2e Plaidoyer en faveur des habitants de la Bétique.
Quoique mes amis alors présents et les propos du public semblent avoir approuvé ma conduite, j’ai cependant le plus vif désir de connaître votre sentiment à vous. Car autant avant d’agir j’aurais souhaité requérir votre avis, autant même après le fait accompli, je désire ardemment d’avoir votre appréciation. Voulant entreprendre à mes frais un monument public en Toscane , j’y avais fait un saut, après avoir obtenu un congé à titre de préfet du trésor, quand des députés de la province de Bétique venant porter plainte contre le proconsulat de Cecilius Classicus me demandèrent au Sénat comme avocat. Mes excellents et tout dévoués collègues s’étant entretenus auparavant des besoins de notre charge commune tentèrent de m’excuser et de me faire dispenser. On prit un sénatus-consulte infiniment honorable pour moi, décidant que les provinciaux m’auraient pour défenseur, s’ils obtenaient mon propre consentement. Les députés rappelés devant le Sénat me demandèrent de nouveau, et cette fois à moi en personne, d’être leur avocat, implorant mon dévouement, dont ils avaient fait l’épreuve contre Massa Bebius et alléguant le pacte scellé entre eux et moi par leur défense. Le Sénat accueillit leur prière avec ces marques d’approbation manifeste qui précèdent d’ordinaire ses décrets. Alors moi : « Je cesse, dis-je, pères conscrits, de croire que j’aie apporté de bonnes raisons de mon refus. » On loua et la modestie et la formule de cette réponse.
J’ai été amené à cette décision non seulement par l’accord unanime du Sénat, quoique ce motif soit le plus puissant de tous, mais encore par quelques autres raisons d’ordre inférieur, qui sont pourtant des raisons.

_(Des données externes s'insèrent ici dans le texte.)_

-- pv_equiv track=rewrite | github.com/pte6144-rit/csec472-lab4 | imagediff.py | get_ridges
-- ===== SOURCE A (Python) =====
-- def get_ridges(line):
--     first_previous = 0
--     second_previous = 0
--     third_previous = 0
--     previous = 0
--     ridges = 0
--     for value in line:
--         new = 1 if value > previous else -1
--         previous = value
--         if third_previous == -1 and second_previous == -1 and first_previous == 1 and new == 1:
--             ridges += 1
--         third_previous, second_previous, first_previous = second_previous, first_previous, new
--     return ridges
-- ===== SOURCE B (Python) =====
-- def get_ridges(line):
--     # Run-length encode the up/down sign sequence, then count boundaries where a
--     # down-run of length >= 2 is immediately followed by an up-run of length >= 2
--     # (each such boundary is exactly one occurrence of the D,D,U,U pattern).
--     runs = []
--     previous = 0
--     for value in line:
--         sign = 1 if value > previous else -1
--         previous = value
--         if runs and runs[-1][0] == sign:
--             runs[-1][1] += 1
--         else:
--             runs.append([sign, 1])
--     ridges = 0
--     for (s1, n1), (s2, n2) in zip(runs, runs[1:]):
--         if s1 == -1 and n1 >= 2 and s2 == 1 and n2 >= 2:
--             ridges += 1
--     return ridges
-- ===== Notes on version B (the rewrite author's own statement) =====
-- stated objective: alternative
-- what changed: A is an online state machine threading the last three comparison signs and testing each 4-window on the fly; B run-length encodes the up/down sign sequence into (sign, length) runs and counts adjacent pairs of a down-run of length >= 2 followed by an up-run of length >= 2, each such run boundary being exactly one D,D,U,U occurrence.
import Mathlib
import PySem

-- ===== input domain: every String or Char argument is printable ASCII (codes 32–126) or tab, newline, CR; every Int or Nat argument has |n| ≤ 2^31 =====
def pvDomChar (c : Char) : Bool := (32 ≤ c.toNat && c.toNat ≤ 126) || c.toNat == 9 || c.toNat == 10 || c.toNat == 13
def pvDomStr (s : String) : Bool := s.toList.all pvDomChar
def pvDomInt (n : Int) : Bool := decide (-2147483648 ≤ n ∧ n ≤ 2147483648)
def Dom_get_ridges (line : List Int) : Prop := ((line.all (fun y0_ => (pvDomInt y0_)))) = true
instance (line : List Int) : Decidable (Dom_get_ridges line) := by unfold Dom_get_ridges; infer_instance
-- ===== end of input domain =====

-- B replaces A's online three-sign window state machine by a run-length encoding
-- of the sign sequence followed by a count of down-run(>=2)/up-run(>=2) boundaries
-- (objective: alternative algorithm, same cost).


-- ===== PORT A =====
-- state = (third_previous, second_previous, first_previous, previous, ridges)
def get_ridges (line : List Int) : Int :=
  (line.foldl
    (fun (st : Int × Int × Int × Int × Int) value =>
      let (tp, sp, fp, prev, ridges) := st
      let new : Int := if value > prev then 1 else -1
      let ridges' := if tp = -1 ∧ sp = -1 ∧ fp = 1 ∧ new = 1 then ridges + 1 else ridges
      (sp, fp, new, value, ridges'))
    (0, 0, 0, 0, 0)).2.2.2.2

-- ===== PORT B =====
-- python's `runs` list is kept reversed (head = runs[-1]); pvAddRun is the
-- "merge with last run or append a new [sign, 1]" step of Source B
def pvAddRun (sign : Int) : List (Int × Int) → List (Int × Int)
  | [] => [(sign, 1)]
  | (t, n) :: rest => if t = sign then (t, n + 1) :: rest else (sign, 1) :: (t, n) :: rest

def get_ridges_alt (line : List Int) : Int :=
  let st := line.foldl
    (fun (st : List (Int × Int) × Int) value =>
      let (runsRev, prev) := st
      let sign : Int := if value > prev then 1 else -1
      (pvAddRun sign runsRev, value))
    ([], 0)
  let runs := st.1.reverse
  (List.zip runs (runs.drop 1)).foldl
    (fun ridges p => if p.1.1 = -1 ∧ 2 ≤ p.1.2 ∧ p.2.1 = 1 ∧ 2 ≤ p.2.2 then ridges + 1 else ridges)
    0

-- ===== PRECONDITION & SPEC =====
def Spec_get_ridges (line : List Int) (out : Int) : Prop := out = get_ridges_alt line
instance (line : List Int) (out : Int) : Decidable (Spec_get_ridges line out) := by unfold Spec_get_ridges; infer_instance

-- ===== CLAIM (what is proved, stated in full; the proofs are below) =====
def Claim_equal_get_ridges : Prop := ∀ (line : List Int), Dom_get_ridges line → Spec_get_ridges line (get_ridges line)

-- ===== LEMMAS AND PROOFS =====

-- the sign sequence (running `previous`, starting value prev)
def pvSigns (prev : Int) : List Int → List Int
  | [] => []
  | v :: t => (if v > prev then (1 : Int) else -1) :: pvSigns v t

-- number of (-1,-1,1,1) windows in a sign list (characterizes A's count)
def pvCountW : List Int → Int
  | a :: b :: c :: d :: t =>
      (if a = -1 ∧ b = -1 ∧ c = 1 ∧ d = 1 then 1 else 0) + pvCountW (b :: c :: d :: t)
  | _ => 0

-- forward run-length encoding
def pvRunsOf : List Int → List (Int × Int)
  | [] => []
  | a :: t => pvAddRun a (pvRunsOf t)

-- ridge count read off a (forward) run list
def pvCP : List (Int × Int) → Int
  | (s1, n1) :: (s2, n2) :: r =>
      (if s1 = -1 ∧ 2 ≤ n1 ∧ s2 = 1 ∧ 2 ≤ n2 then 1 else 0) + pvCP ((s2, n2) :: r)
  | _ => 0

-- append a sign at the END of a run list
def pvRunSnoc : List (Int × Int) → Int → List (Int × Int)
  | [], a => [(a, 1)]
  | [(c, n)], a => if c = a then [(c, n + 1)] else [(c, n), (a, 1)]
  | (c, n) :: x :: xs, a => (c, n) :: pvRunSnoc (x :: xs) a

-- -------- A's machine computes pvCountW of the sign sequence --------

theorem pv_machine (line : List Int) (tp sp fp prev r : Int) :
    (line.foldl
      (fun (st : Int × Int × Int × Int × Int) value =>
        let (tp, sp, fp, prev, ridges) := st
        let new : Int := if value > prev then 1 else -1
        let ridges' := if tp = -1 ∧ sp = -1 ∧ fp = 1 ∧ new = 1 then ridges + 1 else ridges
        (sp, fp, new, value, ridges'))
      (tp, sp, fp, prev, r)).2.2.2.2
    = r + pvCountW (tp :: sp :: fp :: pvSigns prev line) := by
  induction line generalizing tp sp fp prev r with
  | nil => simp [pvSigns, pvCountW]
  | cons v t ih =>
      simp only [List.foldl_cons, pvSigns]
      rw [ih]
      simp only [pvCountW]
      by_cases h : tp = -1 ∧ sp = -1 ∧ fp = 1 ∧ (if v > prev then (1 : Int) else -1) = 1
      · simp only [if_pos h]; ring
      · simp only [if_neg h]; ring

theorem pvCountW_zero_cons (s : List Int) : pvCountW ((0 : Int) :: s) = pvCountW s := by
  rcases s with _ | ⟨a, _ | ⟨b, _ | ⟨c, t⟩⟩⟩ <;> simp [pvCountW]

-- -------- B's fold builds pvRunsOf of the sign sequence --------

theorem pv_fold_signs (line : List Int) (rr : List (Int × Int)) (prev : Int) :
    (line.foldl
      (fun (st : List (Int × Int) × Int) value =>
        let (runsRev, prev) := st
        let sign : Int := if value > prev then 1 else -1
        (pvAddRun sign runsRev, value))
      (rr, prev)).1
    = (pvSigns prev line).foldl (fun rr s => pvAddRun s rr) rr := by
  induction line generalizing rr prev with
  | nil => simp [pvSigns]
  | cons v t ih => simp only [List.foldl_cons, pvSigns]; exact ih _ _

theorem pvRunsOf_eq_foldr (l : List Int) : pvRunsOf l = l.foldr pvAddRun [] := by
  induction l with
  | nil => rfl
  | cons a t ih => simp [pvRunsOf, ih]

theorem pv_snoc_append (xs : List (Int × Int)) (c n a : Int) :
    pvRunSnoc (xs ++ [(c, n)]) a
      = if c = a then xs ++ [(c, n + 1)] else xs ++ [(c, n), (a, 1)] := by
  induction xs with
  | nil => simp [pvRunSnoc]
  | cons p xs ih =>
      rcases p with ⟨pc, pn⟩
      rcases hx : xs ++ [(c, n)] with _ | ⟨q2, ys2⟩
      · simp at hx
      · rw [List.cons_append, hx]
        rw [hx] at ih
        simp only [pvRunSnoc]
        rw [ih]
        split_ifs <;> simp

theorem pv_rev_snoc (a : Int) (r : List (Int × Int)) :
    (pvAddRun a r).reverse = pvRunSnoc r.reverse a := by
  rcases r with _ | ⟨⟨c, n⟩, rest⟩
  · simp [pvAddRun, pvRunSnoc]
  · simp only [pvAddRun, List.reverse_cons]
    rw [pv_snoc_append]
    split_ifs with h1 h2 <;> simp_all

theorem pv_addRun_runSnoc (b a : Int) (r : List (Int × Int)) :
    pvAddRun b (pvRunSnoc r a) = pvRunSnoc (pvAddRun b r) a := by
  rcases r with _ | ⟨⟨c, n⟩, _ | ⟨⟨d, m⟩, rest⟩⟩
  · simp only [pvRunSnoc, pvAddRun]
    split_ifs <;> simp_all [pvRunSnoc]
  · simp only [pvRunSnoc, pvAddRun]
    split_ifs <;> simp_all [pvRunSnoc, pvAddRun] <;> split_ifs <;> simp_all
  · simp only [pvRunSnoc, pvAddRun]
    split_ifs <;> simp_all [pvRunSnoc, pvAddRun]

theorem pv_runsOf_concat (u : List Int) (a : Int) :
    pvRunsOf (u ++ [a]) = pvRunSnoc (pvRunsOf u) a := by
  induction u with
  | nil => simp [pvRunsOf, pvAddRun, pvRunSnoc]
  | cons b u ih => simp only [List.cons_append, pvRunsOf, ih, pv_addRun_runSnoc]

theorem pv_runsOf_reverse (l : List Int) :
    pvRunsOf l.reverse = (pvRunsOf l).reverse := by
  induction l with
  | nil => rfl
  | cons a l ih =>
      simp only [List.reverse_cons, pv_runsOf_concat, ih, pvRunsOf]
      rw [pv_rev_snoc]

-- -------- B's pair fold computes pvCP --------

theorem pv_pairFold (runs : List (Int × Int)) (c : Int) :
    (List.zip runs (runs.drop 1)).foldl
      (fun ridges p => if p.1.1 = -1 ∧ 2 ≤ p.1.2 ∧ p.2.1 = 1 ∧ 2 ≤ p.2.2 then ridges + 1 else ridges) c
    = c + pvCP runs := by
  induction runs using pvCP.induct generalizing c with
  | case1 s1 n1 s2 n2 r ih =>
      simp only [List.drop_succ_cons, List.drop_zero, List.zip_cons_cons, List.foldl_cons, pvCP]
        at ih ⊢
      rw [ih]
      by_cases h : s1 = -1 ∧ 2 ≤ n1 ∧ s2 = 1 ∧ 2 ≤ n2
      · simp [h]; ring
      · simp [h]
  | case2 s h =>
      rcases s with _ | ⟨⟨s1, n1⟩, _ | ⟨⟨s2, n2⟩, r⟩⟩
      · simp [pvCP]
      · simp [pvCP]
      · exact (h s1 n1 s2 n2 r rfl).elim

-- -------- pvCountW of a sign list = pvCP of its run-length encoding --------

-- indicator of a (-1,-1,1,1) window starting at `a :: s`
def pvWInd (a : Int) : List Int → Int
  | b :: c :: d :: _ => if a = -1 ∧ b = -1 ∧ c = 1 ∧ d = 1 then 1 else 0
  | _ => 0

-- the same indicator read off the run list of s
def pvHeadPat (a : Int) : List (Int × Int) → Int
  | (c, n) :: (d, m) :: _ => if a = -1 ∧ c = -1 ∧ n = 1 ∧ d = 1 ∧ 2 ≤ m then 1 else 0
  | _ => 0

def pvGood (r : List (Int × Int)) : Prop := ∀ p ∈ r, 1 ≤ p.2

theorem pvGood_addRun (a : Int) (r : List (Int × Int)) (h : pvGood r) :
    pvGood (pvAddRun a r) := by
  rcases r with _ | ⟨⟨c, n⟩, rest⟩
  · intro p hp; simp [pvAddRun] at hp; simp [hp]
  · have hn : 1 ≤ n := h (c, n) (by simp)
    simp only [pvAddRun]
    split_ifs
    · intro p hp
      rcases List.mem_cons.1 hp with h1 | h1
      · simp [h1]; omega
      · exact h p (List.mem_cons_of_mem _ h1)
    · intro p hp
      rcases List.mem_cons.1 hp with h1 | h1
      · simp [h1]
      · exact h p h1
  -- note: in the second branch hp : p ∈ (a,1) :: (c,n) :: rest

theorem pvGood_runsOf (s : List Int) : pvGood (pvRunsOf s) := by
  induction s with
  | nil => intro p hp; simp [pvRunsOf] at hp
  | cons a t ih => exact pvGood_addRun a _ ih

theorem pv_runsOf_head (a : Int) (t : List Int) :
    ∃ k r, pvRunsOf (a :: t) = (a, k) :: r ∧ 1 ≤ k := by
  have hg := pvGood_runsOf t
  simp only [pvRunsOf]
  rcases h : pvRunsOf t with _ | ⟨⟨c, n⟩, rest⟩
  · exact ⟨1, [], by simp [pvAddRun], by norm_num⟩
  · have hn : 1 ≤ n := hg (c, n) (by rw [h]; simp)
    by_cases hca : c = a
    · subst hca
      exact ⟨n + 1, rest, by simp [pvAddRun], by omega⟩
    · exact ⟨1, (c, n) :: rest, by simp [pvAddRun, hca], by norm_num⟩

theorem pv_cp_addRun (a : Int) (r : List (Int × Int)) (h : pvGood r) :
    pvCP (pvAddRun a r) = pvCP r + pvHeadPat a r := by
  rcases r with _ | ⟨⟨c, n⟩, _ | ⟨⟨d, m⟩, rest⟩⟩
  · simp [pvAddRun, pvCP, pvHeadPat]
  · have hn : 1 ≤ n := h (c, n) (by simp)
    simp only [pvAddRun, pvHeadPat]
    split_ifs with h1
    · simp [pvCP]
    · simp only [pvCP]
      split_ifs <;> simp_all <;> omega
  · have hn : 1 ≤ n := h (c, n) (by simp)
    have hm : 1 ≤ m := h (d, m) (by simp)
    simp only [pvAddRun]
    by_cases h1 : c = a
    · simp only [if_pos h1, pvCP, pvHeadPat]
      generalize pvCP ((d, m) :: rest) = X
      split_ifs <;> simp_all <;> omega
    · simp only [if_neg h1, pvCP, pvHeadPat]
      generalize pvCP ((d, m) :: rest) = X
      split_ifs <;> simp_all <;> omega

theorem pv_wind_headPat (a : Int) (s : List Int) :
    pvWInd a s = pvHeadPat a (pvRunsOf s) := by
  rcases s with _ | ⟨b, _ | ⟨c, _ | ⟨d, t⟩⟩⟩
  · simp [pvWInd, pvRunsOf, pvHeadPat]
  · simp only [pvWInd, pvRunsOf, pvAddRun]
    simp [pvHeadPat]
  · simp only [pvWInd, pvRunsOf, pvAddRun]
    split_ifs with h1 <;> simp only [pvHeadPat] <;> split_ifs <;> simp_all <;> omega
  · obtain ⟨k, r, hdt, hk⟩ := pv_runsOf_head d t
    have h3 : pvRunsOf (b :: c :: d :: t) = pvAddRun b (pvAddRun c ((d, k) :: r)) := by
      simp only [pvRunsOf] at hdt ⊢
      rw [hdt]
    rw [h3]
    by_cases hdc : d = c
    · subst hdc
      rw [show pvAddRun d ((d, k) :: r) = (d, k + 1) :: r from by simp [pvAddRun]]
      by_cases hdb : d = b
      · subst hdb
        rw [show pvAddRun d ((d, k + 1) :: r) = (d, k + 1 + 1) :: r from by simp [pvAddRun]]
        rcases r with _ | ⟨⟨e, me⟩, r'⟩ <;>
          · simp only [pvWInd, pvHeadPat]
            split_ifs <;> simp_all <;> omega
      · rw [show pvAddRun b ((d, k + 1) :: r) = (b, 1) :: (d, k + 1) :: r from by
          simp [pvAddRun, hdb]]
        simp only [pvWInd, pvHeadPat]
        split_ifs <;> simp_all <;> omega
    · rw [show pvAddRun c ((d, k) :: r) = (c, 1) :: (d, k) :: r from by simp [pvAddRun, hdc]]
      by_cases hcb : c = b
      · subst hcb
        rw [show pvAddRun c ((c, 1) :: (d, k) :: r) = (c, 2) :: (d, k) :: r from by
          simp [pvAddRun]]
        simp only [pvWInd, pvHeadPat]
        split_ifs <;> simp_all <;> omega
      · rw [show pvAddRun b ((c, 1) :: (d, k) :: r) = (b, 1) :: (c, 1) :: (d, k) :: r from by
          simp [pvAddRun, hcb]]
        simp only [pvWInd, pvHeadPat]
        split_ifs <;> simp_all <;> omega

theorem pvCountW_cons (a : Int) (s : List Int) :
    pvCountW (a :: s) = pvWInd a s + pvCountW s := by
  rcases s with _ | ⟨b, _ | ⟨c, _ | ⟨d, t⟩⟩⟩ <;> simp [pvCountW, pvWInd]

theorem pv_countW_cp (s : List Int) : pvCountW s = pvCP (pvRunsOf s) := by
  induction s with
  | nil => simp [pvCountW, pvRunsOf, pvCP]
  | cons a t ih =>
      rw [pvCountW_cons, ih, pv_wind_headPat]
      have : pvRunsOf (a :: t) = pvAddRun a (pvRunsOf t) := rfl
      rw [this, pv_cp_addRun a _ (pvGood_runsOf t)]
      ring

-- ===== VERDICT (by name: the statement is the Claim_ definition above) =====
theorem get_ridges_spec : Claim_equal_get_ridges := by
  intro line _
  unfold Spec_get_ridges get_ridges get_ridges_alt
  rw [pv_machine]
  dsimp only
  rw [pv_fold_signs]
  have hfold : (pvSigns 0 line).foldl (fun rr s => pvAddRun s rr) []
      = pvRunsOf (pvSigns 0 line).reverse := by
    rw [pvRunsOf_eq_foldr]
    rw [← List.reverse_reverse (pvSigns 0 line), List.foldl_reverse, List.reverse_reverse]
  rw [hfold, pv_runsOf_reverse, List.reverse_reverse, pv_pairFold]
  rw [pvCountW_zero_cons, pvCountW_zero_cons, pvCountW_zero_cons, pv_countW_cp]
  try ring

Je me remémorais que nos ancêtres vengeaient même des hôtes privés, en déposant des accusations de leur propre initiative ; et il ne me paraissait que plus honteux de manquer aux lois de l’hospitalité publique. De plus en me rappelant à quels dangers même je m’étais exposé dans ma première assistance prêtée à ces mêmes peuples de la Bétique, je me croyais obligé de conserver le mérite du premier service par un second. Car ainsi vont les choses, que l’on annule les anciens bienfaits, si l’on n’y met le comble par de nouveaux. Vous avez beau obliger cent fois, si vous refusez une, c’est de ce refus seul qu’on se souviendra. J’étais invité encore par la mort de Classicus qui écartait ce que ce genre d’affaires offre de plus affligeant, le danger que court un sénateur. Je voyais donc mon assistance bénéficier d’autant de reconnaissance que s’il vivait, sans encourir aucun ressentiment. Enfin je faisais le compte que, en m’acquittant de ce ministère encore cette fois, qui était la troisième, il me serait plus facile de me récuser, si le hasard me présentait quelque accusation que je ne dusse pas soutenir ; car toute obligation ayant des bornes, notre complaisance prépare la meilleure excuse à la liberté de nos refus.
Vous connaissez les motifs de ma décision ; il vous reste à vous prononcer pour ou contre ; votre sincérité, si vous ne partagez pas mon avis, ne me fera pas moins de plaisir que votre suffrage, si vous m’approuvez. Adieu.